*What is expected:* Reproduce only the stretch of entries below that begins at the first line and ends at the line holding "-- stated objective: idiomatic".

(Stored dataset items)
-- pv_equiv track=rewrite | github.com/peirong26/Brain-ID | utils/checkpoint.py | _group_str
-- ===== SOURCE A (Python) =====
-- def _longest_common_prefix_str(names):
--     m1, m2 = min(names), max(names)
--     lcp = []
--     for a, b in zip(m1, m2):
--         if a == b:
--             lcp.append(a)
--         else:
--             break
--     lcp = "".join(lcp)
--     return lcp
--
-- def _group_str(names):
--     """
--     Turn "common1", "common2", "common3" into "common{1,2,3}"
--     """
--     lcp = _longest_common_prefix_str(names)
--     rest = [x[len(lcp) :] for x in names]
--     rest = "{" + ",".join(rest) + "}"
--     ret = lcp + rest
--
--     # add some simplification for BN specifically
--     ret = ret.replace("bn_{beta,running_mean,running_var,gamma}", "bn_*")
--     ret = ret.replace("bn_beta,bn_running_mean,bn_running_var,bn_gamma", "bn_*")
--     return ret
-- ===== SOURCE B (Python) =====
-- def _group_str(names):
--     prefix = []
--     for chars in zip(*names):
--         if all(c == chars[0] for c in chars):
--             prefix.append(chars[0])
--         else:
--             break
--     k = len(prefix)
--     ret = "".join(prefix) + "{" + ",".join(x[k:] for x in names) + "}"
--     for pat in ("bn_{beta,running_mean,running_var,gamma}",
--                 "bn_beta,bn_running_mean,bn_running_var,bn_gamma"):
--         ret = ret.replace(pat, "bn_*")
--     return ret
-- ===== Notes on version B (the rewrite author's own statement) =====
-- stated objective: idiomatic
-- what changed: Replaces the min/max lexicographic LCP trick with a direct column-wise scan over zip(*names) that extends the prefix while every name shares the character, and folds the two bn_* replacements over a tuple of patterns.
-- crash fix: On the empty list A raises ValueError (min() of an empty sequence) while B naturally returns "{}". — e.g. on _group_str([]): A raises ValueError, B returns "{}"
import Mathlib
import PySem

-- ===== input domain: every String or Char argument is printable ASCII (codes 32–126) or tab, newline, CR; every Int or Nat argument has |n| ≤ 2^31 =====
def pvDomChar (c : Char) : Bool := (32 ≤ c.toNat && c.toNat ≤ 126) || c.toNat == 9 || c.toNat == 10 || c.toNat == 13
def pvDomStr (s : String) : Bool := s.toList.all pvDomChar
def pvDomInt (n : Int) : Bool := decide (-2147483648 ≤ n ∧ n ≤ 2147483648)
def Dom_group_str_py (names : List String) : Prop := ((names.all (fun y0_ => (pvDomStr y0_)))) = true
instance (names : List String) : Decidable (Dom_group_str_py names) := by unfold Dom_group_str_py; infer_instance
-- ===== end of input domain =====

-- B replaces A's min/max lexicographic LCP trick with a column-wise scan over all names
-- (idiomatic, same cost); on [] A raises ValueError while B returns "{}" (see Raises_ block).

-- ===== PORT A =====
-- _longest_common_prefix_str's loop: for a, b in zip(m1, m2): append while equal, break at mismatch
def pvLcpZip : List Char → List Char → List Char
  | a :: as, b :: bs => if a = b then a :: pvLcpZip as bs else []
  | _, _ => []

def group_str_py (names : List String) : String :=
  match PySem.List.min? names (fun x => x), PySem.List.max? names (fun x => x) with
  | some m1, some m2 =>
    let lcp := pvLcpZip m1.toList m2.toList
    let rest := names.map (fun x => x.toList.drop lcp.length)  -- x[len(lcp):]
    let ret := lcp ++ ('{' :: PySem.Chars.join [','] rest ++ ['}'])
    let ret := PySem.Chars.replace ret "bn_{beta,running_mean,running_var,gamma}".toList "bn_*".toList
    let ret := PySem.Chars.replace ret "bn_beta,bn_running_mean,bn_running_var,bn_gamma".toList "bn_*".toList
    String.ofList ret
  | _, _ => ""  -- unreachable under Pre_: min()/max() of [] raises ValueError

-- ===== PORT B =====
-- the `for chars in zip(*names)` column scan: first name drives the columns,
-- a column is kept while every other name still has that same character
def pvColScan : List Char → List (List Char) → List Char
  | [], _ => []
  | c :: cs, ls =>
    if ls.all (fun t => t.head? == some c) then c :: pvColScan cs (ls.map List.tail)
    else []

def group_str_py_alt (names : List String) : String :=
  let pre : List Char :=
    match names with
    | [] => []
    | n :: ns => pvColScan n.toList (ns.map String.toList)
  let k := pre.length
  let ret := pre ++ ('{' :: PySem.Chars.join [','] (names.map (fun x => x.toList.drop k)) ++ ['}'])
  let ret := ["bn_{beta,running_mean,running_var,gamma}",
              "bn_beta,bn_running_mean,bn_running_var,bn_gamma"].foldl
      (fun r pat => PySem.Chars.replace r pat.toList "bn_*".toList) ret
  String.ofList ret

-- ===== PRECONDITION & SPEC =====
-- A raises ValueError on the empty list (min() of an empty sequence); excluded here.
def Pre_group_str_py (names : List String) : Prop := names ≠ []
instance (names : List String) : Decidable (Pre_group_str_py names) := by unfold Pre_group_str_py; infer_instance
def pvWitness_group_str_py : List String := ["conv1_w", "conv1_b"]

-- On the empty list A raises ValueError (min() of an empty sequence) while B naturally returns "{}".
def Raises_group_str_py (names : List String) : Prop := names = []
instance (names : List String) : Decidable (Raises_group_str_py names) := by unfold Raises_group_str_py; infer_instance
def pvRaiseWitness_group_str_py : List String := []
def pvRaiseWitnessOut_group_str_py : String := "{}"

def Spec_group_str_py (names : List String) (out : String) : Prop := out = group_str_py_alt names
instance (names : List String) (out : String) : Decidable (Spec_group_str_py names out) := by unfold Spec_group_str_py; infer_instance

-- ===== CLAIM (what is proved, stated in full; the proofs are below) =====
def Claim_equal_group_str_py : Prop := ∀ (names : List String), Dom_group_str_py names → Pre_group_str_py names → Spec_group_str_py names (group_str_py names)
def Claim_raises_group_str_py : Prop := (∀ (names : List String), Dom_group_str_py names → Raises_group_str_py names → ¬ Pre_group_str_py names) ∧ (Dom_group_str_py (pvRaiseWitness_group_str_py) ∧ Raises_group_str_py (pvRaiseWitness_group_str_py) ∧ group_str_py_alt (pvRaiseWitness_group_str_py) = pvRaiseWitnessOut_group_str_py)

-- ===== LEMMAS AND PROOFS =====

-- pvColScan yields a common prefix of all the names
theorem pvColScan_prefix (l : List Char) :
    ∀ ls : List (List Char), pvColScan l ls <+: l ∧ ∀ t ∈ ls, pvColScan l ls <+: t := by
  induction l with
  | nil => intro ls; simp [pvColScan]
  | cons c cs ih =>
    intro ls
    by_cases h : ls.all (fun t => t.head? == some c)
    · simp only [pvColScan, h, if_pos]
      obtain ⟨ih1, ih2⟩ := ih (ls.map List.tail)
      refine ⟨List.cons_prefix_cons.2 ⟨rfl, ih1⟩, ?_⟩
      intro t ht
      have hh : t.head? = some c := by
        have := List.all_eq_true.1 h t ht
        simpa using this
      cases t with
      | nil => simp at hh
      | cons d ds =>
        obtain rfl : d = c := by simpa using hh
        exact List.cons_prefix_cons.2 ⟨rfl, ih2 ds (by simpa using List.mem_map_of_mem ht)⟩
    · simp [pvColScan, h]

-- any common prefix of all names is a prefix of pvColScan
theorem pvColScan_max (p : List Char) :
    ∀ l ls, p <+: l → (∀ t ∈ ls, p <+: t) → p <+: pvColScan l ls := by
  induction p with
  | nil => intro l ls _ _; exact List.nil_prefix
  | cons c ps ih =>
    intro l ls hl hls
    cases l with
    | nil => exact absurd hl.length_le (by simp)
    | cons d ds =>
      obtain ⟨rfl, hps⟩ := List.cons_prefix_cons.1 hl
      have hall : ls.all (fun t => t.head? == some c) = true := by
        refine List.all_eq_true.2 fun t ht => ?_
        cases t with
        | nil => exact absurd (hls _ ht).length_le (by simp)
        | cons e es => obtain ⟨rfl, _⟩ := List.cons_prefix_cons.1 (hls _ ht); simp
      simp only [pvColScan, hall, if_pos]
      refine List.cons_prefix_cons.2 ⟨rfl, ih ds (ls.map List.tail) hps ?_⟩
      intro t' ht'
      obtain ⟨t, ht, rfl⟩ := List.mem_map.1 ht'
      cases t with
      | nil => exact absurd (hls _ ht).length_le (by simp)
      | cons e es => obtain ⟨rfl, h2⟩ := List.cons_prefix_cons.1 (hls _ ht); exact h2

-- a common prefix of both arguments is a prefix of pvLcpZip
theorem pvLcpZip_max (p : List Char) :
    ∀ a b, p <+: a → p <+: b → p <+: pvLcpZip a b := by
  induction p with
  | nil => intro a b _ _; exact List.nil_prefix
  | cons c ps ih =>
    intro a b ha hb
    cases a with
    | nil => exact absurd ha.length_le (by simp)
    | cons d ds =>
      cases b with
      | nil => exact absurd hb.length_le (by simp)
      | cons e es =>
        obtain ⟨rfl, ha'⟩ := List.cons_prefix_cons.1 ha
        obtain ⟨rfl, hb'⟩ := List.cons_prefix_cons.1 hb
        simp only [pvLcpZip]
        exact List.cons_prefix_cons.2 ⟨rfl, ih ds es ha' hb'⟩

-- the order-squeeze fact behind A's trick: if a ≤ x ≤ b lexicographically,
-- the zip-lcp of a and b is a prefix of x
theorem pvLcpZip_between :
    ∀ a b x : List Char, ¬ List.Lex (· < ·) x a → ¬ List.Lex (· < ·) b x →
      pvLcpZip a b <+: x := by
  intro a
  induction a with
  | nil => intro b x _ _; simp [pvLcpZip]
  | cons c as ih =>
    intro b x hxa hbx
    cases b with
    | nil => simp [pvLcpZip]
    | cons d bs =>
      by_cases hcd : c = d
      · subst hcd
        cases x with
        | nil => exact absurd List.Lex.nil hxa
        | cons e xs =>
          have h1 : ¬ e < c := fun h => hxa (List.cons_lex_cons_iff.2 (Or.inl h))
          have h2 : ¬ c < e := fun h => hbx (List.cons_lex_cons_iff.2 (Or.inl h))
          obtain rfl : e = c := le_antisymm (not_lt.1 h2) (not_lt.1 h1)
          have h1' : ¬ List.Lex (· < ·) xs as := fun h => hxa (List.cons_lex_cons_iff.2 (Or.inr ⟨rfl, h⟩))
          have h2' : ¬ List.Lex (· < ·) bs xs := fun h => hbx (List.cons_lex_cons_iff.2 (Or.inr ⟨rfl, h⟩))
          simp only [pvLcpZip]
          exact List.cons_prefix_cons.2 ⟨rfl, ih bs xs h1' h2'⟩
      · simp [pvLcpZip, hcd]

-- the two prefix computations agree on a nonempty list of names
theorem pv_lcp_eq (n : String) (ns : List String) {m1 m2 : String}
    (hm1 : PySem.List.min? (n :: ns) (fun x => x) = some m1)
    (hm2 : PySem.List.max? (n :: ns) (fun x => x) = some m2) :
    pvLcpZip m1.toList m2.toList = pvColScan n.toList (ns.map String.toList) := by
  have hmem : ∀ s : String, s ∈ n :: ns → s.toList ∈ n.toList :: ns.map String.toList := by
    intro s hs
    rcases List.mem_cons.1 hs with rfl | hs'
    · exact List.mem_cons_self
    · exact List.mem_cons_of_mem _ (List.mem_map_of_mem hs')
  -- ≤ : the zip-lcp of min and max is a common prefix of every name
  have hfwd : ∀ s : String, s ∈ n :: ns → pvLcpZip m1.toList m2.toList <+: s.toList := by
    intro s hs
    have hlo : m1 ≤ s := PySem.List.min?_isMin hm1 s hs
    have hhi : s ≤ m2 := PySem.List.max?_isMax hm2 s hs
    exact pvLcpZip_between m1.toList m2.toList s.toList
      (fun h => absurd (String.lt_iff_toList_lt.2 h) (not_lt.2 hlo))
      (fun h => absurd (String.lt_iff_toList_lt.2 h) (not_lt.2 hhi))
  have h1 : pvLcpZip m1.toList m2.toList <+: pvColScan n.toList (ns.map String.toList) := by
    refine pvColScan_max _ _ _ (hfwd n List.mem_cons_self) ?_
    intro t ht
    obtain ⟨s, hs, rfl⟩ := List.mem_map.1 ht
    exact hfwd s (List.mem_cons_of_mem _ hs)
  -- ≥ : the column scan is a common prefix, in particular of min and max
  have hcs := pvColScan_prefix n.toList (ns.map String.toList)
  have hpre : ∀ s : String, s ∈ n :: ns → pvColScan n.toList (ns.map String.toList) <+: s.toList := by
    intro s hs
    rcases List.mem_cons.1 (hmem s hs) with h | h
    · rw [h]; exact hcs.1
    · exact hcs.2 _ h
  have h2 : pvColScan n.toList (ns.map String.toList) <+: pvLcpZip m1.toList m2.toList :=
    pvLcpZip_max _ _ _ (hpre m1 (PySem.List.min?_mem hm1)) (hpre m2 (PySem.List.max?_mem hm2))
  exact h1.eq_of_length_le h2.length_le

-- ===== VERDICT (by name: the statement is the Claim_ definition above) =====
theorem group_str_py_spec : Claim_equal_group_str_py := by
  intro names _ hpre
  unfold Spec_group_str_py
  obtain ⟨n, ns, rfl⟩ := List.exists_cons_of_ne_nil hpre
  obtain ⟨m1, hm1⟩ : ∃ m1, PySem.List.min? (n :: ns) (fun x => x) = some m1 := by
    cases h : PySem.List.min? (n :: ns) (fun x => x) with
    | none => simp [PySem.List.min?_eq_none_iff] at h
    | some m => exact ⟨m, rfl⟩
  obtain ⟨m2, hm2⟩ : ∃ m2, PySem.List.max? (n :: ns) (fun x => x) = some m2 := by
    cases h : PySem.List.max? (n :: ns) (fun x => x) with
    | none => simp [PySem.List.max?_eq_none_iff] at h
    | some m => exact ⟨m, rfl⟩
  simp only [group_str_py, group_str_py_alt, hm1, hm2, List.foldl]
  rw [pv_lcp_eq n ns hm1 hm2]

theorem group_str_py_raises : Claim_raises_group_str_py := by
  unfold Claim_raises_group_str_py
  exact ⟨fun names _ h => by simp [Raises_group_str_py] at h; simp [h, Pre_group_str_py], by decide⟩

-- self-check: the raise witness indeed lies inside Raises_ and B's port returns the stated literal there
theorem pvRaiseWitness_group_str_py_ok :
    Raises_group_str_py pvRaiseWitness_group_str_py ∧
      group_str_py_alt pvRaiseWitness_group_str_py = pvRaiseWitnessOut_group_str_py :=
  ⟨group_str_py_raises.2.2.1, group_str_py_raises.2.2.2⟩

*Response area:*
-- pv_equiv track=rewrite | github.com/peirong26/Brain-ID | utils/checkpoint.py | _group_str
-- ===== SOURCE A (Python) =====
-- def _longest_common_prefix_str(names):
--     m1, m2 = min(names), max(names)
--     lcp = []
--     for a, b in zip(m1, m2):
--         if a == b:
--             lcp.append(a)
--         else:
--             break
--     lcp = "".join(lcp)
--     return lcp
--
-- def _group_str(names):
--     """
--     Turn "common1", "common2", "common3" into "common{1,2,3}"
--     """
--     lcp = _longest_common_prefix_str(names)
--     rest = [x[len(lcp) :] for x in names]
--     rest = "{" + ",".join(rest) + "}"
--     ret = lcp + rest
--
--     # add some simplification for BN specifically
--     ret = ret.replace("bn_{beta,running_mean,running_var,gamma}", "bn_*")
--     ret = ret.replace("bn_beta,bn_running_mean,bn_running_var,bn_gamma", "bn_*")
--     return ret
-- ===== SOURCE B (Python) =====
-- def _group_str(names):
--     prefix = []
--     for chars in zip(*names):
--         if all(c == chars[0] for c in chars):
--             prefix.append(chars[0])
--         else:
--             break
--     k = len(prefix)
--     ret = "".join(prefix) + "{" + ",".join(x[k:] for x in names) + "}"
--     for pat in ("bn_{beta,running_mean,running_var,gamma}",
--                 "bn_beta,bn_running_mean,bn_running_var,bn_gamma"):
--         ret = ret.replace(pat, "bn_*")
--     return ret
-- ===== Notes on version B (the rewrite author's own statement) =====
-- stated objective: idiomatic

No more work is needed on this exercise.